◆ **Exercise instructions**:
Copy every line in the records below that contains the word "instance".

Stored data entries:
-- pv_equiv track=rewrite | github.com/MaksWisniewski/syntax-aware-language-model-for-code-generation | segmentation/.ipynb_checkpoints/code_segmentation-checkpoint.py | extract_single_line_span
-- ===== SOURCE A (Python) =====
-- from typing import List, Tuple, Optional
--
-- def extract_single_line_span(tokens: List[str], keyword_tag: str) -> List[Tuple[int, int]]:
--     spans = []
--     i = 0
--     while i < len(tokens):
--         if tokens[i] == keyword_tag:
--             start = i
--             end = i + 1
--             while end < len(tokens) and tokens[end] not in ("[NEW_LINE]", "[INDENT]", "[DEDENT]"):
--                 end += 1
--             spans.append((start, end - 1 if end < len(tokens) and tokens[end] in ("[NEW_LINE]", "[INDENT]", "[DEDENT]") else end))
--             i = end
--         else:
--             i += 1
--     return spans
-- ===== SOURCE B (Python) =====
-- SEPS = ("[NEW_LINE]", "[INDENT]", "[DEDENT]")
--
-- def extract_single_line_span(tokens, keyword_tag):
--     spans = []
--     n = len(tokens)
--     i = 0
--     while i < n:
--         # segment one line: tokens[i:j] up to the next separator (or EOF)
--         j = i
--         while j < n and tokens[j] not in SEPS:
--             j += 1
--         # first keyword inside the line opens the span for this line
--         for k in range(i, j):
--             if tokens[k] == keyword_tag:
--                 spans.append((k, j - 1 if j < n else j))
--                 break
--         i = j + 1
--     return spans
-- ===== Notes on version B (the rewrite author's own statement) =====
-- stated objective: alternative
-- what changed: B first segments the token stream into separator-delimited lines with an explicit outer loop and then searches each line for the first keyword, instead of A's token-by-token scan that, on hitting a keyword, runs a nested scan to the line end and jumps the cursor there.
-- outside the precondition, e.g. on extract_single_line_span(['[NEW_LINE]'], '[NEW_LINE]'): A returns [(0, 1)], B returns []
import Mathlib
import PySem

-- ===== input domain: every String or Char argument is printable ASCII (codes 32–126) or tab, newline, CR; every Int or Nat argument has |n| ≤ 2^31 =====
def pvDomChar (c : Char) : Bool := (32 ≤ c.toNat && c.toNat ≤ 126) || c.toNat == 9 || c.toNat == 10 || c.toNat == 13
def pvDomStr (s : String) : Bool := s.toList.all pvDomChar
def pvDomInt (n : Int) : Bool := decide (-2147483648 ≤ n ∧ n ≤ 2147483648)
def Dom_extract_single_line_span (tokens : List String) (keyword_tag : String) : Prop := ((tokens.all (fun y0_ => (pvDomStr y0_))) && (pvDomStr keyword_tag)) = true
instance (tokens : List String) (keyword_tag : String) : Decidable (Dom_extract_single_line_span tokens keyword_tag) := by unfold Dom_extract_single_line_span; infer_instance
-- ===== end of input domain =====

-- B segments the stream into separator-delimited lines, then searches each line for its first
-- keyword; A scans token-by-token with a nested scan-to-line-end on each keyword hit (alternative
-- decomposition, same cost).

def pvIsSep (t : String) : Bool := t == "[NEW_LINE]" || t == "[INDENT]" || t == "[DEDENT]"

-- ===== PORT A =====
-- inner while loop of A: advance `end` until a separator or EOF; returns (end, tokens[end:])
def pvScanA : List String → Int → Int × List String
  | [], e => (e, [])
  | t :: r, e => if pvIsSep t then (e, t :: r) else pvScanA r (e + 1)

theorem pvScanA_len_le : ∀ (r : List String) (e : Int), (pvScanA r e).2.length ≤ r.length := by
  intro r
  induction r with
  | nil => intro e; simp [pvScanA]
  | cons t r ih =>
    intro e
    simp only [pvScanA]
    split
    · simp
    · exact Nat.le_trans (ih (e + 1)) (Nat.le_succ _)

-- A's outer while loop over the suffix at absolute index i
def pvGoA (kw : String) : List String → Int → List (Int × Int)
  | [], _ => []
  | t :: r, i =>
    if t == kw then
      let p := pvScanA r (i + 1)
      -- "end - 1 if end < len(tokens) and tokens[end] in seps else end"
      let e2 : Int := match p.2 with
        | s :: _ => if pvIsSep s then p.1 - 1 else p.1
        | [] => p.1
      (i, e2) :: pvGoA kw p.2 p.1
    else
      pvGoA kw r (i + 1)
  termination_by ts _ => ts.length
  decreasing_by
  · exact Nat.lt_succ_of_le (pvScanA_len_le r (i + 1))
  · simp

def extract_single_line_span (tokens : List String) (keyword_tag : String) : List (Int × Int) :=
  pvGoA keyword_tag tokens 0

-- ===== PORT B =====
-- B's inner line-segmentation loop: (line, rest) with rest starting at the separator (or [])
def pvLineSplit : List String → List String × List String
  | [] => ([], [])
  | t :: r => if pvIsSep t then ([], t :: r) else
      let p := pvLineSplit r
      (t :: p.1, p.2)

theorem pvLineSplit_len_le : ∀ (ts : List String), (pvLineSplit ts).2.length ≤ ts.length := by
  intro ts
  induction ts with
  | nil => simp [pvLineSplit]
  | cons t r ih =>
    simp only [pvLineSplit]
    split
    · simp
    · exact Nat.le_trans ih (Nat.le_succ _)

theorem pvLineSplit_tail_lt (t : String) (r : List String) :
    (pvLineSplit (t :: r)).2.tail.length < (t :: r).length := by
  have h := pvLineSplit_len_le (t :: r)
  cases hres : (pvLineSplit (t :: r)).2 with
  | nil => simp
  | cons s rest =>
    rw [hres] at h
    simp only [List.tail_cons]
    simp only [List.length_cons] at h ⊢
    omega

-- B's inner for loop: first index of the keyword within the line
def pvFindK (kw : String) : List String → Int → Option Int
  | [], _ => none
  | t :: r, k => if t == kw then some k else pvFindK kw r (k + 1)

-- B's outer while loop over lines
def pvGoB (kw : String) : List String → Int → List (Int × Int)
  | [], _ => []
  | t :: r, i =>
    let p := pvLineSplit (t :: r)
    let j : Int := i + p.1.length
    let hd : List (Int × Int) := match pvFindK kw p.1 i with
      | some k => [(k, if p.2 ≠ [] then j - 1 else j)]
      | none => []
    hd ++ pvGoB kw p.2.tail (j + 1)
  termination_by ts _ => ts.length
  decreasing_by
  · exact pvLineSplit_tail_lt t r

def extract_single_line_span_alt (tokens : List String) (keyword_tag : String) : List (Int × Int) :=
  pvGoB keyword_tag tokens 0

-- ===== PRECONDITION & SPEC =====
-- Pre_ excludes the degenerate case where the searched keyword is itself one of the three
-- line-separator tags AND actually occurs in the tokens: there A's span (from the separator
-- through the NEXT line) and B's line-local answer are both accidental readings of an
-- unspecified corner.
def Pre_extract_single_line_span (tokens : List String) (keyword_tag : String) : Prop :=
  pvIsSep keyword_tag = false ∨ keyword_tag ∉ tokens
instance (tokens : List String) (keyword_tag : String) : Decidable (Pre_extract_single_line_span tokens keyword_tag) := by unfold Pre_extract_single_line_span; infer_instance

def pvWitness_extract_single_line_span : List String × String :=
  (["def", "kw", "x", "[NEW_LINE]", "kw"], "kw")

def Spec_extract_single_line_span (tokens : List String) (keyword_tag : String) (out : List (Int × Int)) : Prop := out = extract_single_line_span_alt tokens keyword_tag
instance (tokens : List String) (keyword_tag : String) (out : List (Int × Int)) : Decidable (Spec_extract_single_line_span tokens keyword_tag out) := by unfold Spec_extract_single_line_span; infer_instance

-- ===== CLAIM (what is proved, stated in full; the proofs are below) =====
def Claim_equal_extract_single_line_span : Prop := ∀ (tokens : List String) (keyword_tag : String), Dom_extract_single_line_span tokens keyword_tag → Pre_extract_single_line_span tokens keyword_tag → Spec_extract_single_line_span tokens keyword_tag (extract_single_line_span tokens keyword_tag)

-- ===== LEMMAS AND PROOFS =====

-- A's inner scan computes exactly B's line split, with the end index adjusted by the line length.
theorem pvScanA_eq_lineSplit : ∀ (r : List String) (e : Int),
    pvScanA r e = (e + ((pvLineSplit r).1.length : Int), (pvLineSplit r).2) := by
  intro r
  induction r with
  | nil => intro e; simp [pvScanA, pvLineSplit]
  | cons t r ih =>
    intro e
    simp only [pvScanA, pvLineSplit]
    split
    · simp
    · rw [ih (e + 1)]
      simp only [Prod.mk.injEq, List.length_cons]
      exact ⟨by push_cast; ring, trivial⟩

theorem pvLineSplit_rest_sep : ∀ (ts : List String) (s : String) (rest : List String),
    (pvLineSplit ts).2 = s :: rest → pvIsSep s = true := by
  intro ts
  induction ts with
  | nil => intro s rest h; simp [pvLineSplit] at h
  | cons t r ih =>
    intro s rest h
    simp only [pvLineSplit] at h
    split at h
    · next hsep =>
        have h2 : t :: r = s :: rest := h
        injection h2 with ha _
        exact ha ▸ hsep
    · exact ih s rest h

-- dropping a non-keyword, non-line-opening step: B ignores a leading token that is a separator,
-- and a leading non-separator ≠ kw only shifts the line search by one.
theorem pvGoB_sep (kw t : String) (r : List String) (i : Int) (hsep : pvIsSep t = true) :
    pvGoB kw (t :: r) i = pvGoB kw r (i + 1) := by
  rw [pvGoB]
  simp [pvLineSplit, hsep, pvFindK]

theorem pvGoB_shift (kw t : String) (r : List String) (i : Int)
    (hsep : pvIsSep t = false) (hne : (t == kw) = false) :
    pvGoB kw (t :: r) i = pvGoB kw r (i + 1) := by
  rw [pvGoB]
  cases r with
  | nil =>
    simp [pvLineSplit, hsep, hne, pvFindK, pvGoB]
  | cons u v =>
    rw [pvGoB]
    simp only [pvLineSplit, hsep, Bool.false_eq_true, if_false]
    simp only [pvFindK, hne, Bool.false_eq_true, if_false]
    simp only [List.length_cons]
    push_cast
    have harith : ∀ (L : Int), i + (L + 1) = i + 1 + L := fun L => by ring
    simp only [harith]

theorem pvGo_eq : ∀ (n : ℕ) (kw : String) (ts : List String) (i : Int),
    ts.length ≤ n → (pvIsSep kw = false ∨ kw ∉ ts) → pvGoA kw ts i = pvGoB kw ts i := by
  intro n
  induction n with
  | zero =>
    intro kw ts i hlen _
    have : ts = [] := List.length_eq_zero_iff.mp (Nat.le_zero.mp hlen)
    subst this
    rw [pvGoA, pvGoB]
  | succ n ih =>
    intro kw ts i hlen hk
    cases ts with
    | nil => rw [pvGoA, pvGoB]
    | cons t r =>
      by_cases hEq : (t == kw) = true
      · -- keyword hit: A scans to end of line; B's line starts with the keyword
        have hkw : pvIsSep kw = false := by
          rcases hk with h | h
          · exact h
          · exact absurd (eq_of_beq hEq ▸ List.mem_cons_self) h
        have htsep : pvIsSep t = false := by
          have := eq_of_beq hEq; subst this; exact hkw
        rw [pvGoA, pvGoB]
        simp only [hEq, if_true]
        simp only [pvLineSplit, htsep, Bool.false_eq_true, if_false]
        simp only [pvFindK, hEq, if_true]
        rw [pvScanA_eq_lineSplit]
        simp only [List.length_cons]
        have hj : i + 1 + ((pvLineSplit r).1.length : Int)
            = i + (((pvLineSplit r).1.length : Int) + 1) := by ring
        cases hrest : (pvLineSplit r).2 with
        | nil =>
          simp only [List.tail_nil, ne_eq, not_true_eq_false]
          rw [pvGoA, pvGoB]
          push_cast
          simp [hj]
        | cons s rest =>
          have hssep : pvIsSep s = true := pvLineSplit_rest_sep r s rest hrest
          have hsne : (s == kw) = false := by
            cases hb : (s == kw) with
            | false => rfl
            | true =>
                rw [eq_of_beq hb, hkw] at hssep
                simp at hssep
          simp only [hssep, if_true, List.tail_cons, ne_eq, reduceCtorEq,
            not_false_eq_true, if_true]
          rw [pvGoA]
          simp only [hsne, Bool.false_eq_true, if_false]
          have hr : (pvLineSplit r).2.length ≤ r.length := pvLineSplit_len_le r
          rw [hrest] at hr
          simp only [List.length_cons] at hlen hr
          have hrec : pvGoA kw rest (i + 1 + ((pvLineSplit r).1.length : Int) + 1)
              = pvGoB kw rest (i + 1 + ((pvLineSplit r).1.length : Int) + 1) :=
            ih kw rest _ (by omega) (Or.inl hkw)
          rw [hrec]
          push_cast
          rw [hj]
          have : i + (((pvLineSplit r).1.length : Int) + 1) + 1
              = i + 1 + ((pvLineSplit r).1.length : Int) + 1 := by ring
          rw [this]
          simp
      · -- no keyword here: both sides just advance by one token
        have hEq2 : (t == kw) = false := by
          cases hb : (t == kw) with
          | false => rfl
          | true => exact absurd hb hEq
        rw [pvGoA]
        simp only [hEq2, Bool.false_eq_true, if_false]
        have hB : pvGoB kw (t :: r) i = pvGoB kw r (i + 1) := by
          cases hs : pvIsSep t with
          | true => exact pvGoB_sep kw t r i hs
          | false => exact pvGoB_shift kw t r i hs hEq2
        rw [hB]
        have hk' : pvIsSep kw = false ∨ kw ∉ r := by
          rcases hk with h | h
          · exact Or.inl h
          · exact Or.inr (fun hm => h (List.mem_cons_of_mem t hm))
        exact ih kw r (i + 1) (by simpa using Nat.le_of_succ_le_succ hlen) hk'

-- ===== VERDICT (by name: the statement is the Claim_ definition above) =====
theorem extract_single_line_span_spec : Claim_equal_extract_single_line_span := by
  intro tokens keyword_tag _ hpre
  unfold Spec_extract_single_line_span extract_single_line_span extract_single_line_span_alt
  exact pvGo_eq tokens.length keyword_tag tokens 0 le_rfl hpre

◆ **Result below**:
instance (tokens : List String) (keyword_tag : String) : Decidable (Dom_extract_single_line_span tokens keyword_tag) := by unfold Dom_extract_single_line_span; infer_instance
instance (tokens : List String) (keyword_tag : String) : Decidable (Pre_extract_single_line_span tokens keyword_tag) := by unfold Pre_extract_single_line_span; infer_instance
instance (tokens : List String) (keyword_tag : String) (out : List (Int × Int)) : Decidable (Spec_extract_single_line_span tokens keyword_tag out) := by unfold Spec_extract_single_line_span; infer_instance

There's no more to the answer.